Question

Find the third term of a geometric progression if the sum of the first three terms is equal to 12, and the sum of the first six terms is equal to (−84).

Answer 1

Given:

The sum of the first three terms = 12

The sum of the first six terms = (−84).

To find:

The third term of a geometric progression.

Solution:

The sum of first n term of a geometric progression is:

`S_n=(a(r^n-1))/(r-1)`

Where, a is the first term and r is the common ratio.

The sum of the first three terms is equal to 12, and the sum of the first six terms is equal to (−84).
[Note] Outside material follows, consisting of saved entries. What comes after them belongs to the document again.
-- pv_equiv track=rewrite | github.com/jason-dio-so/insurance-ontology-v3 | utils/test_clean_table.py | remove_empty_columns
-- ===== SOURCE A (Python) =====
-- from typing import List
--
-- def remove_empty_columns(table: List[List[str]]) -> List[List[str]]:
--     """완전히 비어있는 열 제거"""
--     if not table:
--         return table
--
--     num_cols = len(table[0]) if table else 0
--
--     # 각 열이 비어있는지 확인
--     empty_cols = set()
--     for col_idx in range(num_cols):
--         is_empty = all(
--             row[col_idx] == "" if col_idx < len(row) else True
--             for row in table
--         )
--         if is_empty:
--             empty_cols.add(col_idx)
--
--     # 빈 열 제거
--     if not empty_cols:
--         return table
--
--     result = []
--     for row in table:
--         new_row = [
--             cell for idx, cell in enumerate(row)
--             if idx not in empty_cols
--         ]
--         result.append(new_row)
--
--     return result
-- ===== SOURCE B (Python) =====
-- def remove_empty_columns(table):
--     """Remove fully-empty columns in one row-major pass over all cells."""
--     if not table:
--         return table
--     num_cols = len(table[0])
--     nonempty = set()
--     for row in table:
--         for idx, cell in enumerate(row):
--             if idx < num_cols and cell != "":
--                 nonempty.add(idx)
--     empty_cols = set(range(num_cols)) - nonempty
--     if not empty_cols:
--         return table
--     return [[cell for idx, cell in enumerate(row) if idx not in empty_cols]
--             for row in table]
-- ===== Notes on version B (the rewrite author's own statement) =====
-- stated objective: alternative
-- what changed: Replaces A's per-column all() scans (column-major, one pass over the table per column) with a single row-major pass that accumulates the set of non-empty column indices, then takes the complement of range(num_cols).
import Mathlib
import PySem

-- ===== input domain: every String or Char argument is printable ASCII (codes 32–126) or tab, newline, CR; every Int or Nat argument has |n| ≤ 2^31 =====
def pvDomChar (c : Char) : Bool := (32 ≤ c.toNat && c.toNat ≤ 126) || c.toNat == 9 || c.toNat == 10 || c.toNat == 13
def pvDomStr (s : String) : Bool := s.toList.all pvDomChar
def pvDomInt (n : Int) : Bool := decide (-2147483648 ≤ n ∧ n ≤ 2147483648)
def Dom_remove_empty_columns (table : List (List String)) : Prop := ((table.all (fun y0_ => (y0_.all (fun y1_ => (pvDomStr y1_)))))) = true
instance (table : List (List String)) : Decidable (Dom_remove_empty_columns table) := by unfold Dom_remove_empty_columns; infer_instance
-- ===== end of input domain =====

-- B replaces A's per-column all() scans with one row-major pass accumulating the set of
-- non-empty column indices (objective: alternative decomposition; return value proved equal).

-- ===== PORT A =====
-- column-major: for each col_idx in range(num_cols), scan all rows with all(...)
def remove_empty_columns (table : List (List String)) : List (List String) :=
  if table = [] then table
  else
    let num_cols : Int := ((table.headD []).length : Int)
    let empty_cols : PySem.Set Int :=
      (PySem.List.pyRange 0 num_cols 1).foldl (fun s col_idx =>
        let is_empty := table.all (fun row =>
          if col_idx < (row.length : Int) then PySem.List.pyGetD row col_idx "" == "" else true)
        if is_empty then PySem.Set.add s col_idx else s) PySem.Set.empty
    if empty_cols = [] then table
    else
      -- result = []; for row in table: result.append(new_row)
      table.foldl (fun result row =>
        result ++ [((PySem.List.enumerate row 0).filter
                      (fun p => !(PySem.Set.contains empty_cols p.1))).map (·.2)]) []

-- ===== PORT B =====
-- row-major: one pass over all cells builds the set of non-empty column indices
def remove_empty_columns_alt (table : List (List String)) : List (List String) :=
  if table = [] then table
  else
    let num_cols : Int := ((table.headD []).length : Int)
    let nonempty : PySem.Set Int :=
      table.foldl (fun s row =>
        (PySem.List.enumerate row 0).foldl (fun s p =>
          if p.1 < num_cols && p.2 != "" then PySem.Set.add s p.1 else s) s) PySem.Set.empty
    let empty_cols : PySem.Set Int :=
      PySem.Set.diff (PySem.Set.ofList (PySem.List.pyRange 0 num_cols 1)) nonempty
    if empty_cols = [] then table
    else
      table.map (fun row =>
        ((PySem.List.enumerate row 0).filter
            (fun p => !(PySem.Set.contains empty_cols p.1))).map (·.2))

-- ===== PRECONDITION & SPEC =====
def Spec_remove_empty_columns (table : List (List String)) (out : List (List String)) : Prop := out = remove_empty_columns_alt table
instance (table : List (List String)) (out : List (List String)) : Decidable (Spec_remove_empty_columns table out) := by unfold Spec_remove_empty_columns; infer_instance

-- ===== CLAIM (what is proved, stated in full; the proofs are below) =====
def Claim_equal_remove_empty_columns : Prop := ∀ (table : List (List String)), Dom_remove_empty_columns table → Spec_remove_empty_columns table (remove_empty_columns table)

-- ===== LEMMAS AND PROOFS =====

-- membership after a fold of conditional adds (the added element is f of the visited one)
theorem mem_foldl_cond_add {α β : Type} [DecidableEq β] (l : List α) (p : α → Bool)
    (f : α → β) (s : PySem.Set β) (x : β) :
    (x ∈ l.foldl (fun s a => if p a then PySem.Set.add s (f a) else s) s) ↔
      x ∈ s ∨ ∃ a ∈ l, p a = true ∧ f a = x := by
  induction l generalizing s with
  | nil => simp
  | cons a l ih =>
    simp only [List.foldl_cons, ih, List.mem_cons]
    by_cases h : p a = true
    · simp only [h, if_true, PySem.Set.mem_add]
      constructor
      · rintro ((h1 | h1) | ⟨b, hb, h2, h3⟩)
        · exact Or.inl h1
        · exact Or.inr ⟨a, Or.inl rfl, h, h1.symm⟩
        · exact Or.inr ⟨b, Or.inr hb, h2, h3⟩
      · rintro (h1 | ⟨b, (hb | hb), h2, h3⟩)
        · exact Or.inl (Or.inl h1)
        · exact Or.inl (Or.inr (by rw [hb] at h3; exact h3.symm))
        · exact Or.inr ⟨b, hb, h2, h3⟩
    · simp only [h]
      constructor
      · rintro (h1 | ⟨b, hb, h2, h3⟩)
        · exact Or.inl h1
        · exact Or.inr ⟨b, Or.inr hb, h2, h3⟩
      · rintro (h1 | ⟨b, (hb | hb), h2, h3⟩)
        · exact Or.inl h1
        · exact absurd (hb ▸ h2) h
        · exact Or.inr ⟨b, hb, h2, h3⟩

-- membership in B's nonempty accumulator
theorem mem_nonempty {n : Int} (table : List (List String)) (s : PySem.Set Int) (x : Int) :
    (x ∈ table.foldl (fun s row =>
        (PySem.List.enumerate row 0).foldl (fun s p =>
          if p.1 < n && p.2 != "" then PySem.Set.add s p.1 else s) s) s) ↔
      x ∈ s ∨ ∃ row ∈ table, ∃ p ∈ PySem.List.enumerate row 0,
        (p.1 < n && p.2 != "") = true ∧ p.1 = x := by
  induction table generalizing s with
  | nil => simp
  | cons row rows ih =>
    simp only [List.foldl_cons, ih, List.mem_cons]
    have hinner : (x ∈ (PySem.List.enumerate row 0).foldl
        (fun s (p : Int × String) => if p.1 < n && p.2 != "" then PySem.Set.add s p.1 else s) s) ↔
        x ∈ s ∨ ∃ p ∈ PySem.List.enumerate row 0, (p.1 < n && p.2 != "") = true ∧ p.1 = x := by
      simpa using mem_foldl_cond_add (PySem.List.enumerate row 0)
        (fun p => p.1 < n && p.2 != "") (fun p => p.1) s x
    rw [hinner]
    constructor
    · rintro ((h1 | h2) | ⟨r, hr, hx⟩)
      · exact Or.inl h1
      · exact Or.inr ⟨row, Or.inl rfl, h2⟩
      · rcases hx with ⟨p, hp, h3⟩
        exact Or.inr ⟨r, Or.inr hr, p, hp, h3⟩
    · rintro (h1 | ⟨r, (hr | hr), hx⟩)
      · exact Or.inl (Or.inl h1)
      · exact Or.inl (Or.inr (hr ▸ hx))
      · exact Or.inr ⟨r, hr, hx⟩

-- A's result-building loop is a map
theorem foldl_append_singleton {α β : Type} (l : List α) (f : α → β) (acc : List β) :
    l.foldl (fun r x => r ++ [f x]) acc = acc ++ l.map f := by
  induction l generalizing acc with
  | nil => simp
  | cons a l ih => simp [ih]

theorem remove_empty_columns_spec : Claim_equal_remove_empty_columns := by
  intro table _
  show remove_empty_columns table = remove_empty_columns_alt table
  unfold remove_empty_columns remove_empty_columns_alt
  by_cases htab : table = []
  · simp [htab]
  · simp only [htab, if_false]
    set n : Int := ((table.headD []).length : Int) with hn
    set pA : Int → Bool := fun col_idx => table.all (fun row =>
      if col_idx < (row.length : Int) then PySem.List.pyGetD row col_idx "" == "" else true)
      with hpA
    set EA : PySem.Set Int := (PySem.List.pyRange 0 n 1).foldl
      (fun s col_idx => if pA col_idx then PySem.Set.add s col_idx else s) PySem.Set.empty with hEA
    set NB : PySem.Set Int := table.foldl (fun s row =>
        (PySem.List.enumerate row 0).foldl (fun s p =>
          if p.1 < n && p.2 != "" then PySem.Set.add s p.1 else s) s) PySem.Set.empty with hNB
    set EB : PySem.Set Int :=
      PySem.Set.diff (PySem.Set.ofList (PySem.List.pyRange 0 n 1)) NB with hEB
    have hmem : ∀ x : Int, x ∈ EA ↔ x ∈ EB := by
      intro x
      have hAside : x ∈ EA ↔ x ∈ PySem.Set.empty ∨
          ∃ a ∈ PySem.List.pyRange 0 n 1, pA a = true ∧ a = x := by
        rw [hEA]
        simpa using mem_foldl_cond_add (PySem.List.pyRange 0 n 1) pA (fun a => a)
          PySem.Set.empty x
      rw [hAside, hEB, PySem.Set.mem_diff, PySem.Set.mem_ofList, hNB, mem_nonempty]
      simp only [PySem.Set.empty, List.not_mem_nil, false_or]
      constructor
      · rintro ⟨a, ha, hpa, rfl⟩
        refine ⟨ha, ?_⟩
        rintro ⟨row, hrow, p, hp, hcond, hpx⟩
        rw [hpA] at hpa
        rw [List.all_eq_true] at hpa
        have hrr := hpa row hrow
        rw [PySem.List.mem_enumerate_iff] at hp
        obtain ⟨k, hk, rfl⟩ := hp
        simp only [zero_add] at hcond hpx
        simp only [Bool.and_eq_true, decide_eq_true_eq, bne_iff_ne, ne_eq] at hcond
        subst hpx
        have hklt : (k : Int) < (row.length : Int) := by exact_mod_cast hk
        rw [if_pos hklt] at hrr
        apply hcond.2
        have hg : PySem.List.pyGetD row (k : Int) "" = "" := by
          simpa using hrr
        rw [PySem.List.pyGetD_natCast] at hg
        rwa [List.getD_eq_getElem _ _ hk] at hg
      · rintro ⟨hx, hnone⟩
        refine ⟨x, hx, ?_, rfl⟩
        rw [hpA, List.all_eq_true]
        intro row hrow
        by_cases hlt : x < (row.length : Int)
        · rw [if_pos hlt]
          by_contra hne
          apply hnone
          have hx0 : 0 ≤ x := (PySem.List.mem_pyRange_one.mp hx).1
          obtain ⟨k, rfl⟩ := Int.eq_ofNat_of_zero_le hx0
          have hk : k < row.length := by exact_mod_cast hlt
          refine ⟨row, hrow, ((k : Int), row[k]), ?_, ?_, rfl⟩
          · rw [PySem.List.mem_enumerate_iff]
            exact ⟨k, hk, by simp⟩
          · simp only [Bool.and_eq_true, decide_eq_true_eq, bne_iff_ne, ne_eq]
            refine ⟨(PySem.List.mem_pyRange_one.mp hx).2, ?_⟩
            intro hcell
            apply hne
            have hcell' : row[k] = "" := hcell
            rw [PySem.List.pyGetD_natCast, List.getD_eq_getElem _ _ hk, hcell']
            simp
        · rw [if_neg hlt]
    have hempty : (EA = []) ↔ (EB = []) := by
      constructor <;> intro h <;> rw [List.eq_nil_iff_forall_not_mem] <;>
        intro x <;> have hx := hmem x <;> simp [h] at hx ⊢ <;> tauto
    have hcontains : ∀ x : Int, PySem.Set.contains EA x = PySem.Set.contains EB x := by
      intro x
      have hx := hmem x
      rcases hA : PySem.Set.contains EA x <;> rcases hB : PySem.Set.contains EB x <;>
        simp_all
    by_cases hE : EA = []
    · rw [if_pos hE, if_pos (hempty.mp hE)]
    · rw [if_neg hE, if_neg (fun h => hE (hempty.mpr h))]
      rw [foldl_append_singleton, List.nil_append]
      apply List.map_congr_left
      intro row _
      congr 1
      apply List.filter_congr
      intro p _
      rw [hcontains]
`(a(r^3-1))/(r-1)=12` ...(i)

`(a(r^6-1))/(r-1)=-84` ...(ii)

Divide (ii) by (i), we get

`(r^6-1)/(r^3-1)=(-84)/(12)`

`((r^3-1)(r^3+1))/(r^3-1)=-7`

`r^3+1=-7`

`r^3=-7-1`

`r^3=-8`

Taking cube root on both sides, we get

`r=-2`

Putting
`r=-2` in (i), we get

`(a((-2)^3-1))/((-2)-1)=12`

`(a(-8-1))/(-3)=12`

`(-9a)/(-3)=12`

`3a=12`

Divide both sides by 3.

`a=4`

The nth term of a geometric progression is:

`a_n=ar^(n-1)`

Where, a is the first term and r is the common ratio.

Putting
`n=3,a=4,r=-2` in the above formula, we get

`a_3=4(-2)^(3-1)`

`a_3=4(-2)^(2)`

`a_3=4(4)`

`a_3=16`

Therefore, the third term of the geometric progression is 16.